## [GOAL OF THE EXERCISE]
Only the lines below, from the one with "contains_b = 0" through the one with "-- ===== SOURCE B", are to be written out, exactly.

Dataset entries:
-- pv_equiv track=rewrite | github.com/pypi-data/pypi-mirror-93 | packages/rantanplan/rantanplan-0.6.0.tar.gz/rantanplan-0.6.0/src/rantanplan/structures.py | has_mixed_length_verses
-- ===== SOURCE A (Python) =====
-- def has_mixed_length_verses(length_a, length_b, ranges_list):
--     """Given two numbers, checks whether all ranges contain both of them,
--     and only those numbers, at least once.
--     This function generates two binary numbers, one for each length,
--     with `1` indicating the number is found within a given position in the
--     range, and `0` when not found.
--     After that, a logical `OR` is applied between the two numbers and the
--     output is compared with a binary number with just `1`'s and the length of
--     the original list of ranges.
--
--     For example:
--     length_a: 011001
--     length_b: 101001
--
--     Both numbers are greater than one so that means at least one of each length
--     has been found and we proceed to calculate the `OR` output
--
--     length_a:    011101
--     length_b:    101011  OR
--                  ------
--     result       111111
--
--     111111 is the same as the expected output 111111 so the condition evaluates
--     as `True`
--
--     :param length_a: First length to be checked
--     :param length_b: Second length to be checked
--
--     :param ranges_list: List of verse length ranges
--     :return: `True` if all verses pass the condition, `False` otherwise
--     """
--     contains_a = 0
--     contains_b = 0
--     for (index, interval) in enumerate(ranges_list):
--         found_short = length_a in interval
--         found_long = length_b in interval
--         if not found_short and not found_long:
--             # Early termination
--             return False
--         if found_short:
--             contains_a |= 1 << index
--         if found_long:
--             contains_b |= 1 << index
--     return (contains_a > 0) and (
--             contains_b > 0) and (
--             contains_a | contains_b == (1 << len(ranges_list)) - 1)
-- ===== SOURCE B (Python) =====
-- def has_mixed_length_verses(length_a, length_b, ranges_list):
--     return (any(length_a in i for i in ranges_list)
--             and any(length_b in i for i in ranges_list)
--             and all(length_a in i or length_b in i for i in ranges_list))
-- ===== Notes on version B (the rewrite author's own statement) =====
-- stated objective: idiomatic
-- what changed: Replaces the early-exit enumerate loop with bitmask accumulators by a single boolean expression of three quantifier scans (any/any/all); the redundant full-mask comparison disappears because it is always satisfied once the loop completes.
import Mathlib
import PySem

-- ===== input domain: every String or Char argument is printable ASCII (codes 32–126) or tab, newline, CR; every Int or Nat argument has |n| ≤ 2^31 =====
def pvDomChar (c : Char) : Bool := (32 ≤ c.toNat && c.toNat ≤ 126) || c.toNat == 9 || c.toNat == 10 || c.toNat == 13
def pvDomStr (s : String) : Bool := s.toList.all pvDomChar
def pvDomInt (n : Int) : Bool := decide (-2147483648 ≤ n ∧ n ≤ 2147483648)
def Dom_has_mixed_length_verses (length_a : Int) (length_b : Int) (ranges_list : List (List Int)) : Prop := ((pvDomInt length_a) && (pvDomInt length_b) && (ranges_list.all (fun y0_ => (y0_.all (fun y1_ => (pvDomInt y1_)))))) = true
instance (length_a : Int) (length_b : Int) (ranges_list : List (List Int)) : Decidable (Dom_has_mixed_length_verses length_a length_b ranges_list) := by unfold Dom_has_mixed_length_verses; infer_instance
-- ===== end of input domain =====

-- B replaces A's early-exit loop with bitmask accumulators by three quantifier scans
-- (any/any/all); the objective is a more idiomatic, plainer formulation (no speed claim).

-- ===== PORT A =====
-- the enumerate-loop of A; `index` is the enumerate counter, `ca`/`cb` the bitmasks,
-- `n` the length of the original ranges_list (Python's `len(ranges_list)` in the return).
-- `1 << index` is ported as `(1 : Int) <<< (index : Int)` and `|` as `Int.lor` (exact).
def pvLoopA (length_a : Int) (length_b : Int) (n : Nat) : Nat → Int → Int → List (List Int) → Bool
  | _, ca, cb, [] =>
      decide (ca > 0) && decide (cb > 0) &&
        decide (Int.lor ca cb = (1 : Int) <<< (n : Int) - 1)
  | index, ca, cb, interval :: rest =>
      let found_short := interval.contains length_a
      let found_long := interval.contains length_b
      if !found_short && !found_long then false
      else
        pvLoopA length_a length_b n (index + 1)
          (if found_short then Int.lor ca ((1 : Int) <<< (index : Int)) else ca)
          (if found_long then Int.lor cb ((1 : Int) <<< (index : Int)) else cb)
          rest

def has_mixed_length_verses (length_a : Int) (length_b : Int) (ranges_list : List (List Int)) : Bool :=
  pvLoopA length_a length_b ranges_list.length 0 0 0 ranges_list

-- ===== PORT B =====
def has_mixed_length_verses_alt (length_a : Int) (length_b : Int) (ranges_list : List (List Int)) : Bool :=
  (ranges_list.any (fun i => i.contains length_a)) &&
  (ranges_list.any (fun i => i.contains length_b)) &&
  (ranges_list.all (fun i => i.contains length_a || i.contains length_b))

-- ===== PRECONDITION & SPEC =====
def Spec_has_mixed_length_verses (length_a : Int) (length_b : Int) (ranges_list : List (List Int)) (out : Bool) : Prop := out = has_mixed_length_verses_alt length_a length_b ranges_list
instance (length_a : Int) (length_b : Int) (ranges_list : List (List Int)) (out : Bool) : Decidable (Spec_has_mixed_length_verses length_a length_b ranges_list out) := by unfold Spec_has_mixed_length_verses; infer_instance

-- ===== CLAIM (what is proved, stated in full; the proofs are below) =====
def Claim_equal_has_mixed_length_verses : Prop := ∀ (length_a : Int) (length_b : Int) (ranges_list : List (List Int)), Dom_has_mixed_length_verses length_a length_b ranges_list → Spec_has_mixed_length_verses length_a length_b ranges_list (has_mixed_length_verses length_a length_b ranges_list)

-- ===== LEMMAS AND PROOFS =====

lemma pv_two_pow_sub_one_lor (i : Nat) : ((2 ^ i - 1 : Nat) ||| 2 ^ i) = 2 ^ (i + 1) - 1 := by
  apply Nat.eq_of_testBit_eq; intro j
  simp only [Nat.testBit_lor, Nat.testBit_two_pow_sub_one, Nat.testBit_two_pow]
  by_cases h1 : j < i
  · have h2 : j < i + 1 := by omega
    have h3 : i ≠ j := by omega
    simp [h1, h2, h3]
  · by_cases h2 : i = j
    · simp [h2]
    · have h3 : ¬ j < i + 1 := by omega
      simp [h1, h2, h3]

lemma pv_lor_two_pow_pos (a i : Nat) : 0 < a ||| 2 ^ i := by
  rcases Nat.eq_zero_or_pos (a ||| 2 ^ i) with h | h
  · exfalso
    have := congrArg (Nat.testBit · i) h
    simp [Nat.testBit_two_pow] at this
  · exact h

lemma pv_int_lor_natCast (na nb : Nat) : Int.lor (na : Int) (nb : Int) = ((na ||| nb : Nat) : Int) := by
  exact_mod_cast rfl

lemma pv_lor_cast (na i : Nat) : Int.lor (na : Int) ((2 : Int) ^ i) = ((na ||| 2 ^ i : Nat) : Int) := by
  rw [show ((2 : Int) ^ i) = ((2 ^ i : Nat) : Int) by push_cast; ring, pv_int_lor_natCast]

lemma pv_one_shiftLeft (i : Nat) : ((1 : Int) <<< (i : Int)) = ((2 ^ i : Nat) : Int) := by
  rw [Int.one_shiftLeft]

-- loop invariant: the two masks are nonnegative (given as Nats), their OR is 2^idx - 1,
-- and mask positivity records "found so far"; under it the loop computes B's three scans.
lemma pvLoopA_eq (a b : Int) (n : Nat) :
    ∀ (rest : List (List Int)) (idx na nb : Nat),
      idx + rest.length = n → (na ||| nb) = 2 ^ idx - 1 →
      pvLoopA a b n idx (na : Int) (nb : Int) rest =
        ((decide (0 < na) || rest.any (fun i => i.contains a)) &&
         (decide (0 < nb) || rest.any (fun i => i.contains b)) &&
         rest.all (fun i => i.contains a || i.contains b)) := by
  intro rest
  induction rest with
  | nil =>
      intro idx na nb hn hinv
      simp only [List.length_nil, Nat.add_zero] at hn
      subst hn
      simp only [pvLoopA, List.any_nil, List.all_nil, Bool.or_false, Bool.and_true,
        pv_int_lor_natCast, pv_one_shiftLeft, hinv]
      have h1 : (1 : Nat) ≤ 2 ^ idx := Nat.one_le_two_pow
      have : ((2 ^ idx : Nat) : Int) - 1 = ((2 ^ idx - 1 : Nat) : Int) := by push_cast [h1]; ring
      rw [this]
      simp [Int.natCast_pos]
  | cons interval rest ih =>
      intro idx na nb hn hinv
      simp only [List.length_cons] at hn
      by_cases hfs : interval.contains a = true <;> by_cases hfl : interval.contains b = true
      · -- both found
        simp only [pvLoopA, hfs, hfl]
        norm_num [pv_one_shiftLeft, pv_lor_cast]
        rw [ih (idx + 1) (na ||| 2 ^ idx) (nb ||| 2 ^ idx) (by omega)
            (by rw [show (na ||| 2 ^ idx) ||| (nb ||| 2 ^ idx) = (na ||| nb) ||| 2 ^ idx by ac_rfl,
                  hinv, pv_two_pow_sub_one_lor])]
        have ha : a ∈ interval := by simpa using hfs
        have hb : b ∈ interval := by simpa using hfl
        simp [ha, hb, pv_lor_two_pow_pos]
      · -- only a found
        simp only [pvLoopA, hfs, hfl]
        norm_num [pv_one_shiftLeft, pv_lor_cast]
        rw [ih (idx + 1) (na ||| 2 ^ idx) nb (by omega)
            (by rw [show (na ||| 2 ^ idx) ||| nb = (na ||| nb) ||| 2 ^ idx by ac_rfl,
                  hinv, pv_two_pow_sub_one_lor])]
        have ha : a ∈ interval := by simpa using hfs
        have hb : b ∉ interval := by simpa using hfl
        simp [ha, hb, pv_lor_two_pow_pos]
      · -- only b found
        simp only [pvLoopA, hfs, hfl]
        norm_num [pv_one_shiftLeft, pv_lor_cast]
        rw [ih (idx + 1) na (nb ||| 2 ^ idx) (by omega)
            (by rw [show na ||| (nb ||| 2 ^ idx) = (na ||| nb) ||| 2 ^ idx by ac_rfl,
                  hinv, pv_two_pow_sub_one_lor])]
        have ha : a ∉ interval := by simpa using hfs
        have hb : b ∈ interval := by simpa using hfl
        simp [ha, hb, pv_lor_two_pow_pos]
      · -- neither: early return False, and B's `all` is false on the head
        have ha : a ∉ interval := by simpa using hfs
        have hb : b ∉ interval := by simpa using hfl
        simp [pvLoopA, ha, hb]

-- ===== VERDICT (by name: the statement is the Claim_ definition above) =====
theorem has_mixed_length_verses_spec : Claim_equal_has_mixed_length_verses := by
  intro a b rl _
  unfold Spec_has_mixed_length_verses has_mixed_length_verses has_mixed_length_verses_alt
  have h := pvLoopA_eq a b rl.length rl 0 0 0 (by simp) (by simp)
  simpa using h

## [TASK RESPONSE]
--     contains_b = 0
--     for (index, interval) in enumerate(ranges_list):
--         found_short = length_a in interval
--         found_long = length_b in interval
--         if not found_short and not found_long:
--             # Early termination
--             return False
--         if found_short:
--             contains_a |= 1 << index
--         if found_long:
--             contains_b |= 1 << index
--     return (contains_a > 0) and (
--             contains_b > 0) and (
--             contains_a | contains_b == (1 << len(ranges_list)) - 1)
-- ===== SOURCE B (Python) =====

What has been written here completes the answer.